Les conventions forment les briques avec lesquelles nous construisons notre vie sociale, depuis la façon de nous saluer, par exemple en nous serrant la main, jusqu'à la décision de porter une cravate, indique Dr Baronchelli.
Quand on y réfléchit, une cravate est un accessoire ridicule. Il est de moins en moins rare de rencontrer des dirigeants et managers sans cravates, et pas seulement lors de séminaires.
Les start-ups fondées par des jeunes obéissent à des fonctionnements nouveaux, parmi lesquels la confiance, basée sur la loyauté, prime. L’entreprise à succès de demain sera très probablement une entreprise « virtuose », dans laquelle l’humain dépassera les « process ».
Nous assistons à l’émergence des entreprises «Y» décrites par Mc Gregor dans les années …60.
Celles dans lesquelles les « outils » managériaux sont rangés au placard pour faire place à la considération, celle où l’estime remplace l’autorité statutaire, celle où le sens du collectif domine les ego, celle où l’autonomie des collaborateurs vient renforcer la marge de manœuvre des leaders, celle où l’exigence de tous fait échec au carriérisme, celle où on pratique la bienveillance, sans complaisance, celle où les clients sont plus que des opportunités de vente, celle où le savoir, la réflexion, l’implication sont le fait de la plupart, indépendamment des positions hiérarchiques, où chacun fait sa part, où les équipes s’entraident.
Celles enfin, qui permettent à chacun d’exprimer et montrer le meilleur de lui-même, parce que le management est investi dans la réussite collective, partagée et responsable.
On observera au cours des prochaines années une mutation profonde des rapports humains dans l’entreprise. Les collaborateurs de tous « niveaux » s’attacheront au sens de leur mission et la voudront de plus en plus compatible avec le sens de leur vie.
La « course à l’échalote » est désormais désuète. De moins en moins de personnes s’attacheront à se mobiliser plus, pour gagner plus, et acquérir plus de choses pour impressionner des gens dont ils n’ont fondamentalement rien à faire.

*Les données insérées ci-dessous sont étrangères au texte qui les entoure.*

-- pv_equiv track=rewrite | github.com/zhangkaixu/haitai | haitai/graph.py | gen_ticks
-- ===== SOURCE A (Python) =====
-- def gen_ticks(dates):
--     last_month=None
--     last_year=None
--     year_ticks=[[],[]]
--     month_ticks=[[],[]]
--     for ind,date in zip(range(0,-len(dates),-1),dates):
--         date=date.split('-')
--         month=date[0][3:]+date[1]
--         year=date[0]
--         #year+='-12' if int(date[1])>=7 else '-6'
--         if year != last_year :
--             last_year=year
--             year_ticks[0].append(ind)
--             year_ticks[1].append(year)
--
--         if month !=last_month :
--             last_month=month
--             month_ticks[0].append(ind)
--             month_ticks[1].append(date[1])
--     return month_ticks,year_ticks
-- ===== SOURCE B (Python) =====
-- def gen_ticks(dates):
--     parts = [d.split('-') for d in dates]
--
--     def ticks(kl):
--         if not kl:
--             return [[], []]
--         marks = [(0, kl[0][1])] + [(i + 1, lab)
--                                    for i, ((prev, _), (key, lab)) in enumerate(zip(kl, kl[1:]))
--                                    if key != prev]
--         return [[-i for i, _ in marks], [lab for _, lab in marks]]
--
--     month_ticks = ticks([(p[0][3:] + p[1], p[1]) for p in parts])
--     year_ticks = ticks([(p[0], p[0]) for p in parts])
--     return month_ticks, year_ticks
-- ===== Notes on version B (the rewrite author's own statement) =====
-- stated objective: idiomatic
-- what changed: A's single stateful pass (descending range zip, two last-value registers, in-place appends) is replaced by two independent passes that each derive tick marks from change points of consecutive key pairs (zip(kl, kl[1:])) via a shared ticks helper.
-- outside the precondition, e.g. on gen_ticks(['2020']): A raises IndexError, B raises IndexError
import Mathlib
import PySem

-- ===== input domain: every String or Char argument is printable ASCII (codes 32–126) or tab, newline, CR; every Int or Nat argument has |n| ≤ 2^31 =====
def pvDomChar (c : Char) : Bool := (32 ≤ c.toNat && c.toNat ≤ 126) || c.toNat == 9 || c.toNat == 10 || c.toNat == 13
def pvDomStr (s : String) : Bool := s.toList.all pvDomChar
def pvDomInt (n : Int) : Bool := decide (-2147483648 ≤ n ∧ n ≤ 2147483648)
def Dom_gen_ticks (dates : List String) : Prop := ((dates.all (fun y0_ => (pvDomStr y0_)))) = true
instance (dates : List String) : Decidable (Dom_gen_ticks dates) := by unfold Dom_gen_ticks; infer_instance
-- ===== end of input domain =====

-- B replaces A's single stateful pass (descending range, two last-value registers, appends)
-- by two independent ticks-from-change-points passes built from consecutive-pair comparisons
-- (objective: idiomatic / different decomposition; same cost).

-- ===== PORT A =====
-- date.split('-'): sep is the literal nonempty "-", so split? always returns some; .getD [] is exact.
-- date[1] raises IndexError when the string has no '-'; Pre_ excludes that, .getD "" is the total stand-in.
def gen_ticks_step
    (s : Option String × Option String × (List Int × List String) × (List Int × List String))
    (p : Int × String) :
    Option String × Option String × (List Int × List String) × (List Int × List String) :=
  let date := (PySem.Str.split? p.2 "-").getD []
  let month := PySem.Str.slice ((PySem.List.pyGet? date 0).getD "") (some 3) none
                ++ (PySem.List.pyGet? date 1).getD ""
  let year := (PySem.List.pyGet? date 0).getD ""
  let s1 := if some year ≠ s.2.1 then
              (s.1, some year, (s.2.2.1.1 ++ [p.1], s.2.2.1.2 ++ [year]), s.2.2.2)
            else s
  if some month ≠ s1.1 then
    (some month, s1.2.1, s1.2.2.1,
      (s1.2.2.2.1 ++ [p.1], s1.2.2.2.2 ++ [(PySem.List.pyGet? date 1).getD ""]))
  else s1

def gen_ticks (dates : List String) : (List Int × List String) × (List Int × List String) :=
  let fin := ((PySem.List.pyRange 0 (-(dates.length : Int)) (-1)).zip dates).foldl
                gen_ticks_step (none, none, ([], []), ([], []))
  (fin.2.2.2, fin.2.2.1)

-- ===== PORT B =====
-- ticks(kl): the literal [(0, kl[0][1])] ++ comprehension over enumerate(zip(kl, kl[1:])).
def ticksB (kl : List (String × String)) : List Int × List String :=
  match kl with
  | [] => ([], [])
  | x :: _ =>
    let marks : List (Int × String) :=
      ((0 : Int), x.2) ::
        (PySem.List.enumerate (kl.zip (PySem.List.slice kl (some 1) none))).filterMap
          (fun q => if q.2.2.1 ≠ q.2.1.1 then some (q.1 + 1, q.2.2.2) else none)
    (marks.map (fun m => -m.1), marks.map (fun m => m.2))

def gen_ticks_alt (dates : List String) : (List Int × List String) × (List Int × List String) :=
  let parts := dates.map (fun d => (PySem.Str.split? d "-").getD [])
  let month_ticks := ticksB (parts.map (fun p =>
      (PySem.Str.slice ((PySem.List.pyGet? p 0).getD "") (some 3) none
         ++ (PySem.List.pyGet? p 1).getD "",
       (PySem.List.pyGet? p 1).getD "")))
  let year_ticks := ticksB (parts.map (fun p =>
      ((PySem.List.pyGet? p 0).getD "", (PySem.List.pyGet? p 0).getD "")))
  (month_ticks, year_ticks)

-- ===== PRECONDITION & SPEC =====
-- Pre_ excludes exactly the inputs on which the Python A raises IndexError:
-- a date with no '-' makes date[1] fail (B raises there too).
def Pre_gen_ticks (dates : List String) : Prop :=
  ∀ d ∈ dates, 2 ≤ ((PySem.Str.split? d "-").getD []).length
instance (dates : List String) : Decidable (Pre_gen_ticks dates) := by
  unfold Pre_gen_ticks; infer_instance

def pvWitness_gen_ticks : List String := ["01-2020", "02-2020", "02-2021"]

def Spec_gen_ticks (dates : List String) (out : (List Int × List String) × (List Int × List String)) : Prop := out = gen_ticks_alt dates
instance (dates : List String) (out : (List Int × List String) × (List Int × List String)) : Decidable (Spec_gen_ticks dates out) := by unfold Spec_gen_ticks; infer_instance

-- ===== CLAIM (what is proved, stated in full; the proofs are below) =====
def Claim_equal_gen_ticks : Prop := ∀ (dates : List String), Dom_gen_ticks dates → Pre_gen_ticks dates → Spec_gen_ticks dates (gen_ticks dates)

-- ===== LEMMAS AND PROOFS =====

-- the (month-key, month-label) and (year-key, year-label) pair a single date contributes
def pmPair (d : String) : String × String :=
  let date := (PySem.Str.split? d "-").getD []
  (PySem.Str.slice ((PySem.List.pyGet? date 0).getD "") (some 3) none
     ++ (PySem.List.pyGet? date 1).getD "",
   (PySem.List.pyGet? date 1).getD "")

def pyPair (d : String) : String × String :=
  let date := (PySem.Str.split? d "-").getD []
  ((PySem.List.pyGet? date 0).getD "", (PySem.List.pyGet? date 0).getD "")

-- reference recursion: tick positions/labels produced from position i on, given the last key
def refT (i : Int) (last : Option String) : List (String × String) → List Int × List String
  | [] => ([], [])
  | (k, lab) :: rest =>
    let r := refT (i - 1) (some k) rest
    if some k ≠ last then (i :: r.1, lab :: r.2) else r

theorem ticksB_aux (rest : List (String × String)) :
    ∀ (x : String × String) (s : Int),
    (let M := (PySem.List.enumerate ((x :: rest).zip rest) s).filterMap
        (fun q => if q.2.2.1 ≠ q.2.1.1 then some (q.1 + 1, q.2.2.2) else none)
     (M.map (fun m => -m.1), M.map (fun m => m.2)) = refT (-(s + 1)) (some x.1) rest) := by
  induction rest with
  | nil => intro x s; simp [refT]
  | cons y rest ih =>
      intro x s
      simp only [List.zip_cons_cons, PySem.List.enumerate_cons, List.filterMap_cons]
      have this := ih y (s + 1)
      simp only at this
      have h3 : (-(s + 1) - 1 : Int) = -((s + 1) + 1) := by ring
      by_cases h : y.1 = x.1
      · simp only [h, ne_eq, not_true_eq_false, if_false]
        rw [refT, if_neg (by simp [h]), h3]
        exact this
      · simp only [ne_eq, h, not_false_eq_true, if_true]
        rw [refT, if_pos (by simpa using h), h3, ← this]
        rfl

theorem ticksB_eq_refT (kl : List (String × String)) : ticksB kl = refT 0 none kl := by
  cases kl with
  | nil => rfl
  | cons x rest =>
      rw [ticksB]
      simp only [PySem.List.slice_from_one, List.tail_cons]
      have := ticksB_aux rest x 0
      simp only at this
      rw [refT, if_pos (by simp)]
      have h0 : -(0 + 1 : Int) = (0 : Int) - 1 := by ring
      rw [h0] at this
      simp only [List.map_cons, neg_zero, ← this]

theorem pyPair_snd (d : String) : (pyPair d).2 = (pyPair d).1 := rfl

theorem refT_cons (i : Int) (last : Option String) (p : String × String)
    (rest : List (String × String)) :
    refT i last (p :: rest) =
      if some p.1 ≠ last then
        (i :: (refT (i - 1) (some p.1) rest).1, p.2 :: (refT (i - 1) (some p.1) rest).2)
      else refT (i - 1) (some p.1) rest := by
  cases p; rfl

theorem step_eq
    (s : Option String × Option String × (List Int × List String) × (List Int × List String))
    (i : Int) (d : String) :
    gen_ticks_step s (i, d) =
      (let mo := (pmPair d).1
       let yr := (pyPair d).1
       let s1 := if some yr ≠ s.2.1 then
                   (s.1, some yr, (s.2.2.1.1 ++ [i], s.2.2.1.2 ++ [yr]), s.2.2.2)
                 else s
       if some mo ≠ s1.1 then
         (some mo, s1.2.1, s1.2.2.1, (s1.2.2.2.1 ++ [i], s1.2.2.2.2 ++ [(pmPair d).2]))
       else s1) := rfl

theorem foldA (dates : List String) :
    ∀ (i : Int) (lm ly : Option String)
      (yt mt : List Int × List String),
    (((PySem.List.pyRange i (i - dates.length) (-1)).zip dates).foldl
        gen_ticks_step (lm, ly, yt, mt)).2.2
    = ((yt.1 ++ (refT i ly (dates.map pyPair)).1, yt.2 ++ (refT i ly (dates.map pyPair)).2),
       (mt.1 ++ (refT i lm (dates.map pmPair)).1, mt.2 ++ (refT i lm (dates.map pmPair)).2)) := by
  induction dates with
  | nil =>
      intro i lm ly yt mt
      rw [PySem.List.pyRange_neg_one_eq_nil (by simp)]
      simp [refT]
  | cons d ds ih =>
      intro i lm ly yt mt
      have hlt : i - ((d :: ds).length : Int) < i := by
        simp only [List.length_cons]; push_cast; omega
      have harg : i - ((d :: ds).length : Int) = (i - 1) - (ds.length : Int) := by
        simp only [List.length_cons]; push_cast; ring
      rw [PySem.List.pyRange_neg_one_cons hlt, List.zip_cons_cons, List.foldl_cons, harg,
          List.map_cons, List.map_cons, refT_cons, refT_cons, step_eq]
      simp only [pyPair_snd]
      by_cases hy : some (pyPair d).1 ≠ ly <;> by_cases hm : some (pmPair d).1 ≠ lm
      · rw [if_pos hy, if_pos hy]
        simp only []
        rw [if_pos hm, if_pos hm, ih (i - 1) (some (pmPair d).1) (some (pyPair d).1) _ _]
        simp
      · rw [if_pos hy, if_pos hy]
        simp only []
        rw [if_neg hm, if_neg hm]
        rw [not_ne_iff] at hm
        rw [← hm, ih (i - 1) (some (pmPair d).1) (some (pyPair d).1) _ _]
        simp
      · rw [if_neg hy, if_neg hy]
        rw [not_ne_iff] at hy
        simp only []
        rw [if_pos hm, if_pos hm, ← hy,
            ih (i - 1) (some (pmPair d).1) (some (pyPair d).1) _ _]
        simp
      · rw [if_neg hy, if_neg hy]
        rw [not_ne_iff] at hy hm
        simp only []
        rw [← hy,
            if_neg (not_ne_iff.mpr hm), if_neg (not_ne_iff.mpr hm), ← hm,
            ih (i - 1) (some (pmPair d).1) (some (pyPair d).1) _ _]

-- ===== VERDICT (by name: the statement is the Claim_ definition above) =====
theorem gen_ticks_spec : Claim_equal_gen_ticks := by
  intro dates _ _
  unfold Spec_gen_ticks gen_ticks gen_ticks_alt
  have h0 : (-(dates.length : Int)) = (0 : Int) - (dates.length : Int) := by ring
  simp only [h0, foldA dates 0 none none ([], []) ([], []), ticksB_eq_refT,
    List.map_map, List.nil_append]
  rfl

Les incentives monétaires auront de plus en plus une influence négative sur les personnes et les performances, il y aura de moins en moins de mercenaires. Ils n’auront de place que dans les entreprises mécanistes, anachroniques, à l’espérance de vie courte.
« Time is money » devient « Time is life », et de plus en plus de personnes aspirent à une vie riche de sens plus que de possessions.